The legal contract that binds both the purchaser and the seller to settle on the agreed date at the agreed price. It is either not subject to any conditions or those conditions have already been satisfied. You should only consider entering an unconditional agreement if you are absolutely sure you want to buy a particular property and you already have the full purchase price or 'pre-approved' loan finance from a lender. You should also be confident that there are no other issues or requirements that must be satisfied before you are committed to purchase the property. An unconditional agreement commits you to purchasing the property.

Unconditional Offer:

An offer where no conditions are attached.

Under License:

Early possession of the property before settlement with the permission of the vendor. This usually involves the payment of rent.

Unencumbered:

A property with no mortgage lodged against it.

Unit Title:

The property type is usually an Apartment or Townhouse. The unit will be owned by an individual but the common areas will be shared by all in the building.

Unit Trust:

A specific type of trust where investor money is grouped together and managed by a Fund Manager.

Unsecured Loan:

A loan that is not backed up by assets or guarantee. In most cases this is a personal loan.

Utilities:

The private or public service facilities such as gas, electricity, telephone, water and sewer provided as part of the development of the land.

Valuation:

A written analysis of the estimated value of a property prepared by a qualified valuer.
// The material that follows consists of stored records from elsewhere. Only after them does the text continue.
-- pv_equiv track=rewrite | github.com/d-keel/advent-of-code | 2025/3/driver.py | findBiggerJoltage
-- ===== SOURCE A (Python) =====
-- def findBiggerJoltage(line: list[int]) -> str:
--     stack: list[int] = []
--     sz: int = len(line)
--     joltage: str = ""
--
--     for i, v in enumerate(line):
--         while stack and stack[-1] < v and len(stack) + (sz - i) > 12:
--             _ = stack.pop()
--         if len(stack) < 12:
--             stack.append(v)
--
--     for num in stack:
--         joltage += str(num)
--
--     return joltage
-- ===== SOURCE B (Python) =====
-- def findBiggerJoltage(line: list[int]) -> str:
--     def pick(k: int, xs: list[int]) -> list[int]:
--         if k == 0:
--             return []
--         window = xs[:len(xs) - k + 1]
--         m = max(window)
--         i = window.index(m)
--         return [m] + pick(k - 1, xs[i + 1:])
--     return "".join(str(x) for x in pick(min(12, len(line)), line))
-- ===== Notes on version B (the rewrite author's own statement) =====
-- stated objective: alternative
-- what changed: Replaces A's single push/pop monotonic-stack pass (capacity 12) by a recursive greedy selection that repeatedly takes the leftmost maximum of the feasible window xs[:len(xs)-k+1] (via built-in max/index) and recurses on the suffix after it.
import Mathlib
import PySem

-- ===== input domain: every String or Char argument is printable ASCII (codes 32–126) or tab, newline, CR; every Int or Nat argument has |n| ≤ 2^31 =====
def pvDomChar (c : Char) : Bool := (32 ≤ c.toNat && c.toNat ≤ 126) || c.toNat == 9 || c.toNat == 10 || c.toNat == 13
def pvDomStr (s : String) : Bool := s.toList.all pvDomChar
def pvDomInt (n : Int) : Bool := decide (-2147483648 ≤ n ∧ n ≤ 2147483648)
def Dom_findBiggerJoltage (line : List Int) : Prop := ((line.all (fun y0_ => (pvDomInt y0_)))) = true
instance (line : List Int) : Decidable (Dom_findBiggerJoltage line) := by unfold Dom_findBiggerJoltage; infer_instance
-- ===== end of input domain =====

-- B replaces A's single push/pop monotonic-stack pass by a recursive leftmost-window-max
-- selection (objective: alternative decomposition, same result).

-- ===== PORT A =====
-- the Python 'while stack and stack[-1] < v and len(stack)+(sz-i) > 12: stack.pop()'
def popLoop (stack : List Int) (v : Int) (avail : Int) : List Int :=
  if h : stack = [] then stack
  else if stack.getLast h < v ∧ (stack.length : Int) + avail > 12 then
    popLoop stack.dropLast v avail
  else stack
termination_by stack.length
decreasing_by
  simp only [List.length_dropLast]
  have := List.length_pos_iff.mpr h
  omega

-- the 'for i, v in enumerate(line)' loop, state = stack
def loopA (sz : Int) : List Int → Int → List Int → List Int
  | stack, _, [] => stack
  | stack, i, v :: rest =>
    let s' := popLoop stack v (sz - i)
    loopA sz (if s'.length < 12 then s' ++ [v] else s') (i + 1) rest

def findBiggerJoltage (line : List Int) : String :=
  (loopA (line.length : Int) [] 0 line).foldl
    (fun joltage num => joltage ++ PySem.Int.toStr num) ""

-- ===== PORT B =====
-- Source B's recursive pick(k, xs): window = xs[:len(xs)-k+1]; m = max(window); i = window.index(m)
def pickB : Nat → List Int → List Int
  | 0, _ => []
  | k + 1, xs =>
    let window := PySem.List.slice xs none (some ((xs.length : Int) - ((k : Int) + 1) + 1))
    match PySem.List.max? window (fun y => y) with
    | none => []      -- Python's max([]) raises; unreachable: every call keeps k ≤ len(xs)
    | some m =>
      match PySem.List.index? window m with
      | none => []    -- unreachable: m ∈ window
      | some i => m :: pickB k (PySem.List.slice xs (some ((i : Int) + 1)) none)

def findBiggerJoltage_alt (line : List Int) : String :=
  PySem.Str.join "" ((pickB (min 12 line.length) line).map PySem.Int.toStr)

-- ===== PRECONDITION & SPEC =====
def Spec_findBiggerJoltage (line : List Int) (out : String) : Prop := out = findBiggerJoltage_alt line
instance (line : List Int) (out : String) : Decidable (Spec_findBiggerJoltage line out) := by unfold Spec_findBiggerJoltage; infer_instance

-- ===== CLAIM (what is proved, stated in full; the proofs are below) =====
def Claim_equal_findBiggerJoltage : Prop := ∀ (line : List Int), Dom_findBiggerJoltage line → Spec_findBiggerJoltage line (findBiggerJoltage line)

-- ===== LEMMAS AND PROOFS =====

-- proof-side model of A's stack pass: stack reversed (head = top), capacity a parameter
def popR (cap : Nat) : List Int → Int → Nat → List Int
  | [], _, _ => []
  | h :: t, v, m => if h < v ∧ t.length + 1 + m > cap then popR cap t v m else h :: t

def runC (cap : Nat) : List Int → List Int → List Int
  | r, [] => r
  | r, v :: rest =>
    let r' := popR cap r v (rest.length + 1)
    runC cap (if r'.length < cap then v :: r' else r') rest

lemma popLoop_eq (v : Int) (m : Nat) :
    ∀ r : List Int, popLoop r.reverse v (m : Int) = (popR 12 r v m).reverse := by
  intro r
  induction r with
  | nil => simp [popLoop, popR]
  | cons h t ih =>
    rw [popR, List.reverse_cons, popLoop]
    have hne : t.reverse ++ [h] ≠ [] := by simp
    rw [dif_neg hne]
    by_cases hc : h < v ∧ t.length + 1 + m > 12
    · rw [if_pos, if_pos hc, List.dropLast_concat, ih]
      refine ⟨by rw [List.getLast_concat]; exact hc.1, ?_⟩
      have : (t.reverse ++ [h]).length = t.length + 1 := by simp
      rw [this]
      push_cast
      omega
    · rw [if_neg, if_neg hc]
      · simp
      · rw [List.getLast_concat]
        have : (t.reverse ++ [h]).length = t.length + 1 := by simp
        rw [this]
        intro ⟨h1, h2⟩
        exact hc ⟨h1, by omega⟩

lemma loopA_eq (rem : List Int) : ∀ (r : List Int) (sz i : Int), sz - i = rem.length →
    loopA sz r.reverse i rem = (runC 12 r rem).reverse := by
  induction rem with
  | nil => intro r sz i _; rfl
  | cons v rest ih =>
    intro r sz i hsz
    rw [loopA, runC]
    have h1 : sz - i = ((rest.length + 1 : Nat) : Int) := by
      rw [hsz]; push_cast [List.length_cons]; ring
    rw [h1, popLoop_eq]
    by_cases hl : (popR 12 r v (rest.length + 1)).length < 12
    · rw [if_pos (by simpa using hl), if_pos hl, ← List.reverse_cons]
      exact ih _ sz (i + 1) (by simp only [List.length_cons] at hsz; push_cast at hsz ⊢; omega)
    · rw [if_neg (by simpa using hl), if_neg hl]
      exact ih _ sz (i + 1) (by simp only [List.length_cons] at hsz; push_cast at hsz ⊢; omega)

lemma popR_mem (cap : Nat) (v : Int) (m : Nat) : ∀ r, ∀ x ∈ popR cap r v m, x ∈ r := by
  intro r
  induction r with
  | nil => simp [popR]
  | cons h t ih =>
    intro x hx
    rw [popR] at hx
    split_ifs at hx with hc
    · exact List.mem_cons_of_mem h (ih x hx)
    · exact hx

lemma popR_popAll (cap : Nat) (v : Int) (m : Nat) (hm : cap ≤ m) :
    ∀ r, (∀ u ∈ r, u < v) → popR cap r v m = [] := by
  intro r
  induction r with
  | nil => intro _; rfl
  | cons h t ih =>
    intro hall
    rw [popR, if_pos ⟨hall h (List.mem_cons_self), by omega⟩]
    exact ih fun u hu => hall u (List.mem_cons_of_mem h hu)

lemma runC_prefix (cap : Nat) (v : Int) (rest : List Int) (hcap : 1 ≤ cap)
    (hbud : cap ≤ rest.length + 1) :
    ∀ (p s : List Int), (∀ u ∈ s, u < v) → (∀ u ∈ p, u < v) →
    runC cap s (p ++ v :: rest) = runC cap [v] rest := by
  intro p
  induction p with
  | nil =>
    intro s hs _
    rw [List.nil_append, runC, popR_popAll cap v _ hbud s hs]
    have : (([] : List Int).length < cap) := by simpa using hcap
    rw [if_pos this]
  | cons u p' ih =>
    intro s hs hp
    have hu : u < v := hp u (List.mem_cons_self)
    rw [List.cons_append, runC]
    have hm : ∀ x ∈ popR cap s u ((p' ++ v :: rest).length + 1), x < v :=
      fun x hx => hs x (popR_mem cap u _ s x hx)
    split_ifs with hl
    · exact ih _ (fun x hx => (List.mem_cons.mp hx).elim (fun h => h ▸ hu) (hm x))
        (fun x hx => hp x (List.mem_cons_of_mem u hx))
    · exact ih _ hm (fun x hx => hp x (List.mem_cons_of_mem u hx))

lemma popR_shift (cap : Nat) (v u : Int) (m : Nat) (hbot : cap + 1 ≤ m → u ≤ v) :
    ∀ r, popR (cap + 1) (r ++ [v]) u m = popR cap r u m ++ [v] := by
  intro r
  induction r with
  | nil =>
    rw [List.nil_append, popR, popR, if_neg]
    · simp
    · simp only [List.length_nil]
      rintro ⟨h1, h2⟩
      have := hbot (by omega)
      omega
  | cons h t ih =>
    rw [List.cons_append, popR, popR]
    have hlen : (t ++ [v]).length = t.length + 1 := by simp
    by_cases hc : h < u ∧ t.length + 1 + m > cap
    · rw [if_pos ⟨hc.1, by rw [hlen]; omega⟩, if_pos hc, ih]
    · rw [if_neg (by rw [hlen]; intro ⟨h1, h2⟩; exact hc ⟨h1, by omega⟩), if_neg hc,
        List.cons_append]

lemma runC_shift (cap : Nat) (v : Int) :
    ∀ (rem r : List Int),
    (∀ j (hj : j < rem.length), cap + 1 ≤ rem.length - j → rem[j] ≤ v) →
    runC (cap + 1) (r ++ [v]) rem = runC cap r rem ++ [v] := by
  intro rem
  induction rem with
  | nil => intro r _; rfl
  | cons u rest ih =>
    intro r H
    rw [runC, runC]
    have hbot : cap + 1 ≤ rest.length + 1 → u ≤ v := fun h => by
      have := H 0 (by simp) (by simpa using h)
      simpa using this
    rw [popR_shift cap v u (rest.length + 1) hbot r]
    have hlen : (popR cap r u (rest.length + 1) ++ [v]).length =
        (popR cap r u (rest.length + 1)).length + 1 := by simp
    have H' : ∀ j (hj : j < rest.length), cap + 1 ≤ rest.length - j → rest[j] ≤ v := by
      intro j hj hge
      have := H (j + 1) (by simpa using by omega) (by simpa using by omega)
      simpa using this
    by_cases hl : (popR cap r u (rest.length + 1)).length < cap
    · rw [if_pos (by rw [hlen]; omega), if_pos hl, ← List.cons_append]
      exact ih _ H'
    · rw [if_neg (by rw [hlen]; omega), if_neg hl]
      exact ih _ H' 

lemma runC_zero (rem : List Int) : runC 0 [] rem = [] := by
  induction rem with
  | nil => rfl
  | cons v rest ih => rw [runC]; simpa [popR] using ih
Common forms of property valuations are: Registered Valuations, E-Valuations (also known as Desktop Valuations) and Government or Current Market Valuation.

Vendor:

The person or entity legally authorised to sell a property, in most cases and in layman’s terms this is the current owner(s) of the property being sold.

Yield:

The interest earned or return by an investor on an investment, stated as a percentage of the amount invested.

Zero Rated:

When the vendor and purchaser are both registered for GST on a Sale & Purchase Agreement and GST will not be paid for or claimed on the sale.

Zoning:

Councils designate zones on land to manage how different areas are used, developed or protected. Zones include residential zones, business zones, rural zones and open space zones.